Saab könnte Autos aus China verkaufen, meint Victor Muller

Victor Muller, Saab Retter
Victor Muller

Gestern in Washington D.C. Victor Muller, Vorstand von Saab sieht eine weitere Möglichkeit die Zukunft von Saab zu sichern.

Er möchte Autos, made in China über das weltweite Saab Händlernetz vertreiben. „In zwei bis drei Jahren“, so Muller,“ werden chinesische Autos von etablierten Herstellern aus der Volksrepublik für 10.000 US $ verfügbar sein.“ Ausdrücklich nicht nannte er dabei den Namen des neuen Saab Partners Hawtai.

„Wir im Westen haben gelacht als die Japaner kamen und dann die Koreaner.
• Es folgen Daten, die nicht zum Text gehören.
-- pv_equiv track=rewrite | github.com/EugeneKornev/algo_mini_37 | main.py | count_top_sort
-- ===== SOURCE A (Python) =====
-- def count_top_sort(edges):
--     N = len(edges) + 1
--     parents = [[] for _ in range(N)]
--
--     for u, v in edges:
--         parents[v].append(u)
--
--     top_sorts = [0] * (1 << N)
--     top_sorts[0] = 1
--
--     for mask in range(1 << N):
--         for v in range(N):
--             if mask & 1 << v:
--                 continue
--             if all(mask & 1 << p for p in parents[v]):
--                 top_sorts[mask | 1 << v] += top_sorts[mask]
--
--     return top_sorts[-1]
-- ===== SOURCE B (Python) =====
-- def count_top_sort(edges):
--     n = len(edges) + 1
--     pmask = [0] * n
--     for u, v in edges:
--         pmask[v] |= 1 << u
--     memo = {0: 1}
--
--     def f(m):
--         if m in memo:
--             return memo[m]
--         total = 0
--         for v in range(n):
--             b = 1 << v
--             if m & b and pmask[v] & (m ^ b) == pmask[v]:
--                 total += f(m ^ b)
--         memo[m] = total
--         return total
--
--     return f((1 << n) - 1)
-- ===== Notes on version B (the rewrite author's own statement) =====
-- stated objective: alternative
-- what changed: B replaces A's bottom-up sweep that fills the full 2^N table (scanning each vertex's parent list at every mask) by top-down memoized recursion from the complete vertex set with precomputed parent bitmasks: f(m) sums f(m\{v}) over vertices v whose parents all lie in m\{v}, so only masks reachable by peeling ready vertices are ever computed and the readiness test is one O(1) bitmask comparison.
-- outside the precondition, e.g. on count_top_sort([(5, -3), (0, -2), (-3, 1)]): A returns 0, B raises ValueError
import Mathlib
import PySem
-- pv_equiv track=rewrite | github.com/A3V1/B2B-RFP | app/services/extractor.py | _remove_repeated_headers
-- ===== SOURCE A (Python) =====
-- from typing import List
--
-- def _remove_repeated_headers(page_lines_list: List[List[str]]) -> List[str]:
--     header_counts = {}
--     footer_counts = {}
--     pages = len(page_lines_list)
--     for lines in page_lines_list:
--         if not lines:
--             continue
--         top = lines[0][:120].strip()
--         bottom = lines[-1][:120].strip()
--         if top:
--             header_counts[top] = header_counts.get(top, 0) + 1
--         if bottom:
--             footer_counts[bottom] = footer_counts.get(bottom, 0) + 1
--     headers_to_remove = {h for h, c in header_counts.items() if c > max(1, pages//2)}
--     footers_to_remove = {f for f, c in footer_counts.items() if c > max(1, pages//2)}
--     out = []
--     for lines in page_lines_list:
--         for i, l in enumerate(lines):
--             if i == 0 and l in headers_to_remove:
--                 continue
--             if i == len(lines)-1 and l in footers_to_remove:
--                 continue
--             out.append(l)
--     return out
-- ===== SOURCE B (Python) =====
-- from typing import List
--
-- def _remove_repeated_headers(page_lines_list: List[List[str]]) -> List[str]:
--     thr = max(1, len(page_lines_list) // 2)
--
--     def frequent(keys):
--         keys = sorted(keys)
--         freq = set()
--         i = 0
--         while i < len(keys):
--             j = i + 1
--             while j < len(keys) and keys[j] == keys[i]:
--                 j += 1
--             if keys[i] and j - i > thr:
--                 freq.add(keys[i])
--             i = j
--         return freq
--
--     nonempty = [lines for lines in page_lines_list if lines]
--     heads = frequent([lines[0][:120].strip() for lines in nonempty])
--     feet = frequent([lines[-1][:120].strip() for lines in nonempty])
--
--     out = []
--     for lines in nonempty:
--         start = 1 if lines[0] in heads else 0
--         end = len(lines) - (1 if lines[-1] in feet else 0)
--         out.extend(lines[start:end])
--     return out
-- ===== Notes on version B (the rewrite author's own statement) =====
-- stated objective: alternative
-- what changed: Frequent header/footer keys are found by sorting each key list and scanning runs of equal keys (instead of A's incremental hash-count dicts turned into threshold sets), and they are removed with a per-page slice lines[start:end] over the pre-filtered non-empty pages (instead of A's per-line enumerate-and-skip loop).
import Mathlib
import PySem

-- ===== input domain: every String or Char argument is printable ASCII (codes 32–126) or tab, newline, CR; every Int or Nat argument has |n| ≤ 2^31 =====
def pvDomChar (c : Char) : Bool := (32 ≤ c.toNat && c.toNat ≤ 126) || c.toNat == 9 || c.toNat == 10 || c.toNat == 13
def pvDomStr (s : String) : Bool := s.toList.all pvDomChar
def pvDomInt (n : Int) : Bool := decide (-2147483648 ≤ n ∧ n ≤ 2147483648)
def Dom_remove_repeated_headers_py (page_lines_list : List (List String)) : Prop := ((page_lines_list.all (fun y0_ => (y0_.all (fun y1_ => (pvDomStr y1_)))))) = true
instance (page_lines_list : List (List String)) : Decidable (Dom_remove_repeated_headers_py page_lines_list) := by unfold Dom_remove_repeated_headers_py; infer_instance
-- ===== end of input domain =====

-- B finds the frequent header/footer keys by sorting the key list and scanning its runs (instead of
-- A's hash-count dicts + set comprehensions) and removes them with a per-page slice (instead of A's
-- per-line indexed filter loop); objective: alternative, same observable behaviour.

-- l[:120].strip() — the key both Pythons compute from a page's first/last line
def pvKey (s : String) : String := PySem.Str.strip (PySem.Str.slice s none (some 120))

-- ===== PORT A =====
-- the body of A's first loop (counting headers/footers into the two dicts)
def pvStep (st : PySem.Dict String Int × PySem.Dict String Int) (lines : List String) :
    PySem.Dict String Int × PySem.Dict String Int :=
  if lines.isEmpty then st
  else
    let top := pvKey (lines.headD "")
    let bottom := pvKey (lines.getLastD "")
    let st1 := if top ≠ "" then (st.1.insert top (st.1.getD top 0 + 1), st.2) else st
    if bottom ≠ "" then (st1.1, st1.2.insert bottom (st1.2.getD bottom 0 + 1)) else st1

def remove_repeated_headers_py (page_lines_list : List (List String)) : List String :=
  let pages : Int := page_lines_list.length
  let counts := page_lines_list.foldl pvStep (PySem.Dict.empty, PySem.Dict.empty)
  let headers_to_remove : PySem.Set String :=
    PySem.Set.ofList ((counts.1.items.filter
      (fun p => decide (p.2 > max 1 (PySem.Int.floordiv pages 2)))).map Prod.fst)
  let footers_to_remove : PySem.Set String :=
    PySem.Set.ofList ((counts.2.items.filter
      (fun p => decide (p.2 > max 1 (PySem.Int.floordiv pages 2)))).map Prod.fst)
  page_lines_list.foldl (fun out lines =>
    (PySem.List.enumerate lines).foldl (fun (out : List String) (il : Int × String) =>
      if il.1 = 0 ∧ headers_to_remove.contains il.2 then out
      else if il.1 = (lines.length : Int) - 1 ∧ footers_to_remove.contains il.2 then out
      else out ++ [il.2]) out) []

-- ===== PORT B =====
-- B's outer while loop over the sorted key list: each iteration takes one run of equal keys
-- (the inner 'while keys[j] == keys[i]: j += 1' is the takeWhile; 'i = j' continues after the run,
-- i.e. on the dropWhile remainder, since takeWhile ++ dropWhile = the list).
def pvRunScan (thr : Int) (freq : PySem.Set String) : List String → PySem.Set String
  | [] => freq
  | k :: rest =>
    let run := rest.takeWhile (fun x => x == k)
    let freq' := if k ≠ "" ∧ (1 + (run.length : Int)) > thr then PySem.Set.add freq k else freq
    pvRunScan thr freq' (rest.dropWhile (fun x => x == k))
termination_by l => l.length
decreasing_by
  have := (List.dropWhile_sublist (l := rest) (fun x => x == k)).length_le
  simp only [List.length_cons]; omega

-- B's helper 'frequent(keys)': sort, then scan the runs
def pvFrequent (thr : Int) (keys : List String) : PySem.Set String :=
  pvRunScan thr PySem.Set.empty (PySem.List.sorted keys (fun x => x) false)

def remove_repeated_headers_py_alt (page_lines_list : List (List String)) : List String :=
  let thr : Int := max 1 (PySem.Int.floordiv page_lines_list.length 2)
  let nonempty := page_lines_list.filter (fun l => !l.isEmpty)
  let heads := pvFrequent thr (nonempty.map (fun l => pvKey (l.headD "")))
  let feet := pvFrequent thr (nonempty.map (fun l => pvKey (l.getLastD "")))
  nonempty.foldl (fun out lines =>
    let start : Int := if heads.contains (lines.headD "") then 1 else 0
    let stop : Int := (lines.length : Int) - (if feet.contains (lines.getLastD "") then 1 else 0)
    out ++ PySem.List.slice lines (some start) (some stop)) []

-- ===== PRECONDITION & SPEC =====
def Spec_remove_repeated_headers_py (page_lines_list : List (List String)) (out : List String) : Prop := out = remove_repeated_headers_py_alt page_lines_list
instance (page_lines_list : List (List String)) (out : List String) : Decidable (Spec_remove_repeated_headers_py page_lines_list out) := by unfold Spec_remove_repeated_headers_py; infer_instance

-- ===== CLAIM (what is proved, stated in full; the proofs are below) =====
def Claim_equal_remove_repeated_headers_py : Prop := ∀ (page_lines_list : List (List String)), Dom_remove_repeated_headers_py page_lines_list → Spec_remove_repeated_headers_py page_lines_list (remove_repeated_headers_py page_lines_list)

-- ===== LEMMAS AND PROOFS =====

theorem pvStep_fst (d1 d2 : PySem.Dict String Int) (lines : List String) :
    (pvStep (d1, d2) lines).1 = if lines.isEmpty then d1
      else if pvKey (lines.headD "") ≠ "" then
        d1.insert (pvKey (lines.headD "")) (d1.getD (pvKey (lines.headD "")) 0 + 1)
      else d1 := by
  rw [pvStep]
  split_ifs with h1 h2 <;> simp_all <;> (split <;> rfl)

theorem pvStep_snd (d1 d2 : PySem.Dict String Int) (lines : List String) :
    (pvStep (d1, d2) lines).2 = if lines.isEmpty then d2
      else if pvKey (lines.getLastD "") ≠ "" then
        d2.insert (pvKey (lines.getLastD "")) (d2.getD (pvKey (lines.getLastD "")) 0 + 1)
      else d2 := by
  rw [pvStep]
  split_ifs with h1 h2 <;> simp_all <;> (split <;> rfl)
-- pv_equiv track=rewrite | github.com/wandb/docs | scripts/chained-redirect-detector/detect-chained-redirects.py | format_chain_output
-- ===== SOURCE A (Python) =====
-- from typing import Dict, List, Tuple
--
-- def format_chain_output(chains: List[List[str]]) -> str:
--     """Format chains for human-readable output."""
--     output = []
--
--     # Group chains by hop count
--     chains_by_hops = {}
--     for chain in chains:
--         # Calculate hops (exclude circular marker if present)
--         hops = len(chain) - 1
--         if "(CIRCULAR REDIRECT!)" in chain:
--             hops -= 1
--
--         if hops not in chains_by_hops:
--             chains_by_hops[hops] = []
--         chains_by_hops[hops].append(chain)
--
--     # Sort by hop count (longest first)
--     for hops in sorted(chains_by_hops.keys(), reverse=True):
--         chains_list = chains_by_hops[hops]
--         output.append(f"\n{'='*80}")
--         output.append(f"{len(chains_list)} chain(s) with {hops} hop(s):")
--         output.append('='*80)
--
--         for i, chain in enumerate(chains_list, 1):
--             output.append(f"\n{i}.")
--             for j, step in enumerate(chain):
--                 if step == "(CIRCULAR REDIRECT!)":
--                     output.append(f"   {'   ' * j}⚠️  {step}")
--                 else:
--                     indent = '   ' * j
--                     arrow = '→' if j > 0 else ' '
--                     output.append(f"   {indent}{arrow} {step}")
--
--     return '\n'.join(output)
-- ===== SOURCE B (Python) =====
-- def format_chain_output(chains):
--     """Format chains for human-readable output."""
--     marker = "(CIRCULAR REDIRECT!)"
--
--     def hops_of(c):
--         return len(c) - 1 - (marker in c)
--
--     def step_line(j, step):
--         pad = "   " + "   " * j
--         if step == marker:
--             return pad + "\u26a0\ufe0f  " + step
--         return pad + ("\u2192" if j > 0 else " ") + " " + step
--
--     def chain_lines(i, c):
--         return ["\n" + str(i) + "."] + [step_line(j, s) for j, s in enumerate(c)]
--
--     keys = sorted({hops_of(c) for c in chains}, reverse=True)
--     lines = []
--     for h in keys:
--         group = [c for c in chains if hops_of(c) == h]
--         lines += ["\n" + "=" * 80,
--                   str(len(group)) + " chain(s) with " + str(h) + " hop(s):",
--                   "=" * 80]
--         for i, c in enumerate(group, 1):
--             lines += chain_lines(i, c)
--     return "\n".join(lines)
-- ===== Notes on version B (the rewrite author's own statement) =====
-- stated objective: alternative
-- what changed: Replaces A's dict-bucketing (build a hop->chains dict in one pass, then iterate its sorted keys) by a set-and-filter decomposition: compute the sorted distinct hop counts and select each group with a filter over the input, with the per-line formatting factored into helper functions.
import Mathlib
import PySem

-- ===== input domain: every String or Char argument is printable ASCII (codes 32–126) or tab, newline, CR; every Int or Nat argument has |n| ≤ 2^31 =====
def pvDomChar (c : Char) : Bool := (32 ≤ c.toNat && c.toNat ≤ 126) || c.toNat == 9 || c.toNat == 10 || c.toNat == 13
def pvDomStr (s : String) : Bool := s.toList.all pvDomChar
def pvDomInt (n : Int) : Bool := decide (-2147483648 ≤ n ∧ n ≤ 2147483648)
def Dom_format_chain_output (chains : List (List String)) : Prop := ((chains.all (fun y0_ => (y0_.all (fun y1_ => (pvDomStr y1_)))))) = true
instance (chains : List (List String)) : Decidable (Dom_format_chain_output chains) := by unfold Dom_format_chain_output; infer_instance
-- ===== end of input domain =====

-- B replaces A's dict-bucketing by sorted-distinct-hop-counts + a filter per hop count (alternative decomposition, same output).

-- ===== PORT A =====
-- literal transliteration of A: one pass building a hop->chains dict, then a foldl
-- over the sorted keys (reverse=True) appending lines to `output`.
def format_chain_output (chains : List (List String)) : String :=
  let d : PySem.Dict Int (List (List String)) :=
    chains.foldl (fun d chain =>
      let hops0 : Int := (chain.length : Int) - 1
      let hops : Int := if chain.contains "(CIRCULAR REDIRECT!)" then hops0 - 1 else hops0
      let d' := if d.contains hops then d else d.insert hops []
      d'.modify hops [] (fun l => l ++ [chain])) PySem.Dict.empty
  let output : List String :=
    (PySem.List.sorted d.keys (fun k => k) true).foldl (fun output hops =>
      -- Python `chains_by_hops[hops]`: the key is always present (it comes from d.keys), so getD is exact
      let chainsList := d.getD hops []
      let output := output ++ ["\n" ++ String.ofList (PySem.List.pyRepeat ['='] 80)]
      let output := output ++ [PySem.Int.toStr (chainsList.length : Int) ++ " chain(s) with " ++ PySem.Int.toStr hops ++ " hop(s):"]
      let output := output ++ [String.ofList (PySem.List.pyRepeat ['='] 80)]
      (PySem.List.enumerate chainsList 1).foldl (fun output ic =>
        let output := output ++ ["\n" ++ PySem.Int.toStr ic.1 ++ "."]
        (PySem.List.enumerate ic.2 0).foldl (fun output js =>
          if js.2 = "(CIRCULAR REDIRECT!)" then
            output ++ ["   " ++ String.ofList (PySem.List.pyRepeat "   ".toList js.1) ++ "⚠️  " ++ js.2]
          else
            output ++ ["   " ++ String.ofList (PySem.List.pyRepeat "   ".toList js.1) ++ (if js.1 > 0 then "→" else " ") ++ " " ++ js.2])
          output) output) []
  PySem.Str.join "\n" output

-- ===== PORT B =====
def pvHopsOf (c : List String) : Int :=
  (c.length : Int) - 1 - (if c.contains "(CIRCULAR REDIRECT!)" then 1 else 0)

def pvStepLine (j : Int) (step : String) : String :=
  let pad := "   " ++ String.ofList (PySem.List.pyRepeat "   ".toList j)
  if step = "(CIRCULAR REDIRECT!)" then pad ++ "⚠️  " ++ step
  else pad ++ (if j > 0 then "→" else " ") ++ " " ++ step

def pvChainLines (i : Int) (c : List String) : List String :=
  ("\n" ++ PySem.Int.toStr i ++ ".") :: (PySem.List.enumerate c 0).map (fun js => pvStepLine js.1 js.2)

def format_chain_output_alt (chains : List (List String)) : String :=
  let keys := PySem.List.sorted (PySem.Set.ofList (chains.map pvHopsOf)) (fun k => k) true
  let lines : List String :=
    keys.foldl (fun lines h =>
      let group := chains.filter (fun c => pvHopsOf c == h)
      let lines := lines ++
        ["\n" ++ String.ofList (PySem.List.pyRepeat ['='] 80),
         PySem.Int.toStr (group.length : Int) ++ " chain(s) with " ++ PySem.Int.toStr h ++ " hop(s):",
         String.ofList (PySem.List.pyRepeat ['='] 80)]
      (PySem.List.enumerate group 1).foldl (fun lines ic => lines ++ pvChainLines ic.1 ic.2) lines) []
  PySem.Str.join "\n" lines

-- ===== PRECONDITION & SPEC =====
def Spec_format_chain_output (chains : List (List String)) (out : String) : Prop := out = format_chain_output_alt chains
instance (chains : List (List String)) (out : String) : Decidable (Spec_format_chain_output chains out) := by unfold Spec_format_chain_output; infer_instance

-- ===== CLAIM (what is proved, stated in full; the proofs are below) =====
def Claim_equal_format_chain_output : Prop := ∀ (chains : List (List String)), Dom_format_chain_output chains → Spec_format_chain_output chains (format_chain_output chains)


-- ===== LEMMAS AND PROOFS =====

-- A's two-step "ensure key, then append" equals a single Python d[k] = d.get(k, []) + [chain] update
theorem pv_dict_step (d : PySem.Dict Int (List (List String))) (k : Int)
    (f : List (List String) → List (List String)) :
    ((if d.contains k then d else d.insert k []).modify k [] f) = d.modify k [] f := by
  by_cases hc : d.contains k = true
  · simp [hc]
  · have hc' : d.contains k = false := by simpa using hc
    have h3 : (d.insert k []).getD k ([] : List (List String)) = [] :=
      PySem.Dict.getD_insert_self d k [] []
    have h4 : d.getD k ([] : List (List String)) = [] :=
      PySem.Dict.getD_of_not_contains d [] hc'
    simp only [hc', Bool.false_eq_true, if_false, PySem.Dict.modify, h4]
    rw [h3, PySem.Dict.insert_insert_self]

theorem pv_hops_eq (c : List String) :
    (if c.contains "(CIRCULAR REDIRECT!)" then ((c.length : Int) - 1) - 1 else ((c.length : Int) - 1))
      = pvHopsOf c := by
  unfold pvHopsOf; split <;> ring

theorem pv_dict_eq (chains : List (List String)) :
    chains.foldl (fun d chain =>
      let hops0 : Int := (chain.length : Int) - 1
      let hops : Int := if chain.contains "(CIRCULAR REDIRECT!)" then hops0 - 1 else hops0
      let d' := if d.contains hops then d else d.insert hops []
      d'.modify hops [] (fun l => l ++ [chain])) PySem.Dict.empty
    = chains.foldl (fun d c => d.modify (pvHopsOf c) [] (fun l => l ++ [c])) PySem.Dict.empty := by
  apply PySem.List.foldl_congr_mem
  intro d c _
  simp only [pv_hops_eq]
  exact pv_dict_step d (pvHopsOf c) _

theorem pv_keys_eq (chains : List (List String)) :
    (chains.foldl (fun d c => d.modify (pvHopsOf c) [] (fun l => l ++ [c])) PySem.Dict.empty).keys
      = PySem.Set.ofList (chains.map pvHopsOf) := by
  rw [PySem.Dict.keys_foldl_modify_key]
  simp [PySem.Dict.keys_empty, PySem.Set.update, PySem.Set.ofList_eq_foldl]

theorem pv_getD_eq (chains : List (List String)) (k : Int) :
    (chains.foldl (fun d c => d.modify (pvHopsOf c) [] (fun l => l ++ [c])) PySem.Dict.empty).getD k []
      = chains.filter (fun c => pvHopsOf c == k) := by
  have hm : chains.foldl (fun d c => d.modify (pvHopsOf c) [] (fun l => l ++ [c])) PySem.Dict.empty
      = (chains.map (fun c => (pvHopsOf c, c))).foldl
          (fun d p => d.modify p.1 [] (fun l => l ++ [p.2])) PySem.Dict.empty := by
    rw [List.foldl_map]
  rw [hm, PySem.Dict.getD_foldl_modify_append]
  simp [List.filter_map, Function.comp_def, List.map_map]

theorem pv_inner_fold (c : List String) (acc : List String) :
    (PySem.List.enumerate c 0).foldl (fun out js =>
        if js.2 = "(CIRCULAR REDIRECT!)" then
          out ++ ["   " ++ String.ofList (PySem.List.pyRepeat "   ".toList js.1) ++ "⚠️  " ++ js.2]
        else
          out ++ ["   " ++ String.ofList (PySem.List.pyRepeat "   ".toList js.1) ++ (if js.1 > 0 then "→" else " ") ++ " " ++ js.2]) acc
      = acc ++ (PySem.List.enumerate c 0).map (fun js => pvStepLine js.1 js.2) := by
  have h : (fun (out : List String) (js : Int × String) =>
        if js.2 = "(CIRCULAR REDIRECT!)" then
          out ++ ["   " ++ String.ofList (PySem.List.pyRepeat "   ".toList js.1) ++ "⚠️  " ++ js.2]
        else
          out ++ ["   " ++ String.ofList (PySem.List.pyRepeat "   ".toList js.1) ++ (if js.1 > 0 then "→" else " ") ++ " " ++ js.2])
      = (fun out js => out ++ [pvStepLine js.1 js.2]) := by
    funext out js
    unfold pvStepLine
    split <;> rfl
  rw [h, PySem.List.foldl_append_singleton_eq_map]

theorem pv_mid_fold (group : List (List String)) (acc : List String) :
    (PySem.List.enumerate group 1).foldl (fun out ic =>
        (PySem.List.enumerate ic.2 0).foldl (fun out js =>
          if js.2 = "(CIRCULAR REDIRECT!)" then
            out ++ ["   " ++ String.ofList (PySem.List.pyRepeat "   ".toList js.1) ++ "⚠️  " ++ js.2]
          else
            out ++ ["   " ++ String.ofList (PySem.List.pyRepeat "   ".toList js.1) ++ (if js.1 > 0 then "→" else " ") ++ " " ++ js.2])
          (out ++ ["\n" ++ PySem.Int.toStr ic.1 ++ "."])) acc
      = acc ++ (PySem.List.enumerate group 1).flatMap (fun ic => pvChainLines ic.1 ic.2) := by
  have h : ∀ (out : List String) (ic : Int × List String),
      (PySem.List.enumerate ic.2 0).foldl (fun out js =>
          if js.2 = "(CIRCULAR REDIRECT!)" then
            out ++ ["   " ++ String.ofList (PySem.List.pyRepeat "   ".toList js.1) ++ "⚠️  " ++ js.2]
          else
            out ++ ["   " ++ String.ofList (PySem.List.pyRepeat "   ".toList js.1) ++ (if js.1 > 0 then "→" else " ") ++ " " ++ js.2])
          (out ++ ["\n" ++ PySem.Int.toStr ic.1 ++ "."])
      = out ++ pvChainLines ic.1 ic.2 := by
    intro out ic
    rw [pv_inner_fold]
    unfold pvChainLines
    simp
  simp only [h]
  exact PySem.List.foldl_append_eq_flatMap _ _ _

-- ===== VERDICT (by name: the statement is the Claim_ definition above) =====
theorem format_chain_output_spec : Claim_equal_format_chain_output := by
  intro chains _
  unfold Spec_format_chain_output
  simp only [format_chain_output, format_chain_output_alt]
  rw [pv_dict_eq]
  congr 1
  rw [pv_keys_eq]
  apply PySem.List.foldl_congr_mem
  intro out k _
  rw [pv_getD_eq, pv_mid_fold]
  have hB : (PySem.List.enumerate (chains.filter (fun c => pvHopsOf c == k)) 1).foldl
      (fun lines ic => lines ++ pvChainLines ic.1 ic.2)
      (out ++ ["\n" ++ String.ofList (PySem.List.pyRepeat ['='] 80),
        PySem.Int.toStr ((chains.filter (fun c => pvHopsOf c == k)).length : Int) ++ " chain(s) with " ++ PySem.Int.toStr k ++ " hop(s):",
        String.ofList (PySem.List.pyRepeat ['='] 80)])
      = (out ++ ["\n" ++ String.ofList (PySem.List.pyRepeat ['='] 80),
        PySem.Int.toStr ((chains.filter (fun c => pvHopsOf c == k)).length : Int) ++ " chain(s) with " ++ PySem.Int.toStr k ++ " hop(s):",
        String.ofList (PySem.List.pyRepeat ['='] 80)])
        ++ (PySem.List.enumerate (chains.filter (fun c => pvHopsOf c == k)) 1).flatMap (fun ic => pvChainLines ic.1 ic.2) :=
    PySem.List.foldl_append_eq_flatMap _ _ _
  rw [hB]
  simp
lemma pv_contains_resh (L : List ((List Char × Char) × Int)) (g : List Char) :
    (pvResh L).contains g = true ↔ g ∈ L.map (fun q => q.1.1) := by
  have hk : (pvResh L).keys
      = PySem.Set.update (PySem.Dict.empty (κ := List Char) (ν := PySem.Dict Char Int)).keys
          (L.map (fun q => q.1.1)) := by
    unfold pvResh pvStepB'
    exact PySem.Dict.keys_foldl_insert_key L (fun q => q.1.1)
      (fun r q => (r.getD q.1.1 PySem.Dict.empty).insert q.1.2 q.2) PySem.Dict.empty
  rw [PySem.Dict.contains_iff_mem_keys, hk]
  have he : (PySem.Dict.empty (κ := List Char) (ν := PySem.Dict Char Int)).keys = [] := rfl
  rw [he]
  exact PySem.Set.mem_ofList _ _

lemma pv_contains_inner (M : List ((List Char × Char) × Int)) (c : Char) :
    (pvInner M).contains c = true ↔ c ∈ M.map (fun q => q.1.2) := by
  have hk : (pvInner M).keys
      = PySem.Set.update (PySem.Dict.empty (κ := Char) (ν := Int)).keys
          (M.map (fun q => q.1.2)) := by
    unfold pvInner
    exact PySem.Dict.keys_foldl_insert_key M (fun q => q.1.2) (fun i q => q.2) PySem.Dict.empty
  rw [PySem.Dict.contains_iff_mem_keys, hk]
  have he : (PySem.Dict.empty (κ := Char) (ν := Int)).keys = [] := rfl
  rw [he]
  exact PySem.Set.mem_ofList _ _

lemma pv_chars_nodup (g : List Char) :
    ∀ (M : List ((List Char × Char) × Int)), (M.map (fun q => q.1)).Nodup →
      ((M.filter (fun q => q.1.1 == g)).map (fun q => q.1.2)).Nodup := by
  intro M
  induction M with
  | nil => simp
  | cons q M ih =>
    intro hnd
    simp only [List.map_cons, List.nodup_cons] at hnd
    rw [List.filter_cons]
    by_cases hb : (q.1.1 == g) = true
    · simp only [hb, if_true, List.map_cons, List.nodup_cons]
      refine ⟨?_, ih hnd.2⟩
      intro hmem
      rcases List.mem_map.mp hmem with ⟨r, hr, hrc⟩
      rcases List.mem_filter.mp hr with ⟨hrM, hrg⟩
      have h1 : r.1.1 = g := by simpa using hrg
      have h2 : q.1.1 = g := by simpa using hb
      have hre : r.1 = q.1 := Prod.ext_iff.mpr ⟨by rw [h1, h2], hrc⟩
      exact hnd.1 (hre ▸ List.mem_map_of_mem hrM)
    · simp only [hb, Bool.false_eq_true, if_false]
      exact ih hnd.2

lemma pv_inner_items (M : List ((List Char × Char) × Int))
    (hnd : (M.map (fun q => q.1.2)).Nodup) :
    (pvInner M).items = M.map (fun q => (q.1.2, q.2)) := by
  have hfresh : ∀ a ∈ M, (PySem.Dict.empty (κ := Char) (ν := Int)).contains a.1.2 = false := by
    intro a _; exact PySem.Dict.contains_empty _
  have h := PySem.Dict.items_foldl_insert_fresh M (fun q => q.1.2) (fun q => q.2)
    PySem.Dict.empty hfresh hnd
  unfold pvInner
  rw [h]; rfl

lemma pv_getD_inner (M : List ((List Char × Char) × Int)) (g : List Char) (c : Char) (n : Int)
    (hnd : (M.map (fun q => q.1)).Nodup) (hm : ((g, c), n) ∈ M) :
    (pvInner (M.filter (fun q => q.1.1 == g))).getD c 0 = n := by
  have hnodup := pv_chars_nodup g M hnd
  have hitems' := pv_inner_items (M.filter (fun q => q.1.1 == g)) hnodup
  have hmemf : ((g, c), n) ∈ M.filter (fun q => q.1.1 == g) :=
    List.mem_filter.mpr ⟨hm, by simp⟩
  have hmem : (c, n) ∈ (pvInner (M.filter (fun q => q.1.1 == g))).items := by
    rw [hitems']
    exact List.mem_map_of_mem (f := fun q => (q.1.2, q.2)) hmemf
  have hkeys : (pvInner (M.filter (fun q => q.1.1 == g))).keys.Nodup := by
    have hk : (pvInner (M.filter (fun q => q.1.1 == g))).keys
        = (M.filter (fun q => q.1.1 == g)).map (fun q => q.1.2) := by
      show (pvInner (M.filter (fun q => q.1.1 == g))).items.map (fun p => p.1) = _
      rw [hitems']; simp [List.map_map, Function.comp]
    rw [hk]; exact hnodup
  exact PySem.Dict.getD_of_mem_items _ hmem hkeys 0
Aber bei den Chinesen werden wir nicht lachen, denn China ist wie eine Dampfwalze.“

Muller glaubt nicht, dass die ersten billigen China Autos die höchste Sicherheitsmerkmale haben werden. „Aber über Preis und Ausstattungsfeatures werden sich die Kunden gewinnen lassen.“

Ja, die Visionen des Victor Muller. Preisbrecher aus China neben Qualitätsprodukten aus dem alten Europa über die gleichen Kanäle vertreiben. Mir persönlich ist diese Vorstellung ein Graus, aber schon in den letzten Jahren standen Saab in den Showrooms neben Korea-Chevys und Produkten aus Rüsselsheim. Auch das hat die Marke überlebt. Aber Visionen und schräge Ideen müssen erlaubt sein. Denn nichts ist unmöglich, alles ist im Umbruch, auch und besonders im automobilen Sektor.